# To do
Only those lines in the data below from the line containing "-- the 'for i" through the line containing "resto, resultado =>", both included, should be restated word for word.

# Records
-- pv_equiv track=rewrite | github.com/thierryxdp/TCC | problems/833/solution_382671.py | conta_numero
-- ===== SOURCE A (Python) =====
-- def conta_numero(numero, matriz):
--     ''''''
--     resultado = 0
--     linhas = len(matriz)
--     colunas = len(matriz[0])
--     for i in range(linhas):
--         if numero in matriz[i][:]:
--             resultado += matriz[i].count(numero)
--         else:
--             return 0
--     return resultado
-- ===== SOURCE B (Python) =====
-- def conta_numero(numero, matriz):
--     if any(numero not in linha for linha in matriz):
--         return 0
--     plana = []
--     for linha in matriz:
--         plana.extend(linha)
--     return plana.count(numero)
-- ===== Notes on version B (the rewrite author's own statement) =====
-- stated objective: simpler
-- what changed: A interleaves per-row counting with an early return 0; B never counts per row: it first checks membership in every row (returning 0 if any row lacks the number), then flattens the whole matrix into one list and performs a single global count on it.
import Mathlib
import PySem

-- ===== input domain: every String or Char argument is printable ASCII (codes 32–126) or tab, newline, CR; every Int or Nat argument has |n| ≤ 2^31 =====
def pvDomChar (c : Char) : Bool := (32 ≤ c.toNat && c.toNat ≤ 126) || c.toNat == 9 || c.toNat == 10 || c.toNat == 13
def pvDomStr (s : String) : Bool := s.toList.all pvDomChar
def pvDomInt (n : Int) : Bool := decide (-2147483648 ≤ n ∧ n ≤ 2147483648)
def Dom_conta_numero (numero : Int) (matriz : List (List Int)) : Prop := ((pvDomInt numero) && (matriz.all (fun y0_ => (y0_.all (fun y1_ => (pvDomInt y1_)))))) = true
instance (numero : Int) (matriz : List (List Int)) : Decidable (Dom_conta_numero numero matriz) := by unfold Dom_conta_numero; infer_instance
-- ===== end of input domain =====

-- B replaces A's interleaved per-row counting with a membership pass over the rows
-- followed by one global count on the flattened matrix (simpler two-phase structure).

-- ===== PORT A =====
-- the 'for i in range(linhas)' loop with its early 'return 0', as structural
-- recursion over the rows carrying 'resultado'
def contaLoopA (numero : Int) : List (List Int) → Int → Int
  | [], resultado => resultado
  | linha :: resto, resultado =>
      if numero ∈ PySem.List.slice linha none none then
        contaLoopA numero resto (resultado + (PySem.List.count linha numero : Int))
      else 0

def conta_numero (numero : Int) (matriz : List (List Int)) : Int :=
  let resultado : Int := 0
  let _linhas := matriz.length
  let _colunas := ((PySem.List.pyGet? matriz 0).getD []).length  -- len(matriz[0]); Pre_ guarantees matriz ≠ [] (IndexError otherwise)
  contaLoopA numero matriz resultado

-- ===== PORT B =====
-- the 'for linha in matriz: plana.extend(linha)' loop of Source B
def flattenLoopB : List (List Int) → List Int → List Int
  | [], plana => plana
  | linha :: resto, plana => flattenLoopB resto (plana ++ linha)

def conta_numero_alt (numero : Int) (matriz : List (List Int)) : Int :=
  if matriz.any (fun linha => !(linha.contains numero)) then 0
  else (PySem.List.count (flattenLoopB matriz []) numero : Int)

-- ===== PRECONDITION & SPEC =====
-- A raises IndexError on the empty matrix (it reads matriz[0]); excluded here.
def Pre_conta_numero (numero : Int) (matriz : List (List Int)) : Prop := matriz ≠ []
instance (numero : Int) (matriz : List (List Int)) : Decidable (Pre_conta_numero numero matriz) := by unfold Pre_conta_numero; infer_instance
def pvWitness_conta_numero : Int × List (List Int) := (2, [[1, 2], [2, 2]])

def Spec_conta_numero (numero : Int) (matriz : List (List Int)) (out : Int) : Prop := out = conta_numero_alt numero matriz
instance (numero : Int) (matriz : List (List Int)) (out : Int) : Decidable (Spec_conta_numero numero matriz out) := by unfold Spec_conta_numero; infer_instance

-- ===== CLAIM =====
def Claim_equal_conta_numero : Prop := ∀ (numero : Int) (matriz : List (List Int)), Dom_conta_numero numero matriz → Pre_conta_numero numero matriz → Spec_conta_numero numero matriz (conta_numero numero matriz)

-- ===== LEMMAS AND PROOFS =====
-- B's flatten loop produces acc ++ concatenation of the rows
theorem flattenLoopB_eq : ∀ (rs : List (List Int)) (acc : List Int),
    flattenLoopB rs acc = acc ++ rs.flatten := by
  intro rs
  induction rs with
  | nil => intro acc; simp [flattenLoopB]
  | cons r rest ih => intro acc; simp [flattenLoopB, ih]

-- loop invariant for A: 0 if some remaining row lacks numero, else acc + count over the flattened rest
theorem contaLoopA_eq (numero : Int) : ∀ (rs : List (List Int)) (acc : Int),
    contaLoopA numero rs acc =
      if rs.any (fun linha => !(linha.contains numero)) then 0
      else acc + (List.count numero rs.flatten : Int) := by
  intro rs
  induction rs with
  | nil => intro acc; simp [contaLoopA]
  | cons r rest ih =>
      intro acc
      simp only [contaLoopA, PySem.List.slice_none_none, List.any_cons, List.flatten_cons,
        List.count_append]
      by_cases h : numero ∈ r
      · rw [if_pos h, ih]
        simp only [List.contains_iff_mem.mpr h, Bool.not_true, Bool.false_or]
        split_ifs with h2
        · rfl
        · rw [PySem.List.count_eq]
          push_cast
          ring
      · rw [if_neg h, if_pos (by simp; exact Or.inl h)]

-- ===== VERDICT =====
theorem conta_numero_spec : Claim_equal_conta_numero := by
  intro numero matriz _ _
  show contaLoopA numero matriz 0 = _
  rw [contaLoopA_eq]
  simp [conta_numero_alt, flattenLoopB_eq, PySem.List.count_eq]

# Task output
-- the 'for i in range(linhas)' loop with its early 'return 0', as structural
-- recursion over the rows carrying 'resultado'
def contaLoopA (numero : Int) : List (List Int) → Int → Int
  | [], resultado => resultado
  | linha :: resto, resultado =>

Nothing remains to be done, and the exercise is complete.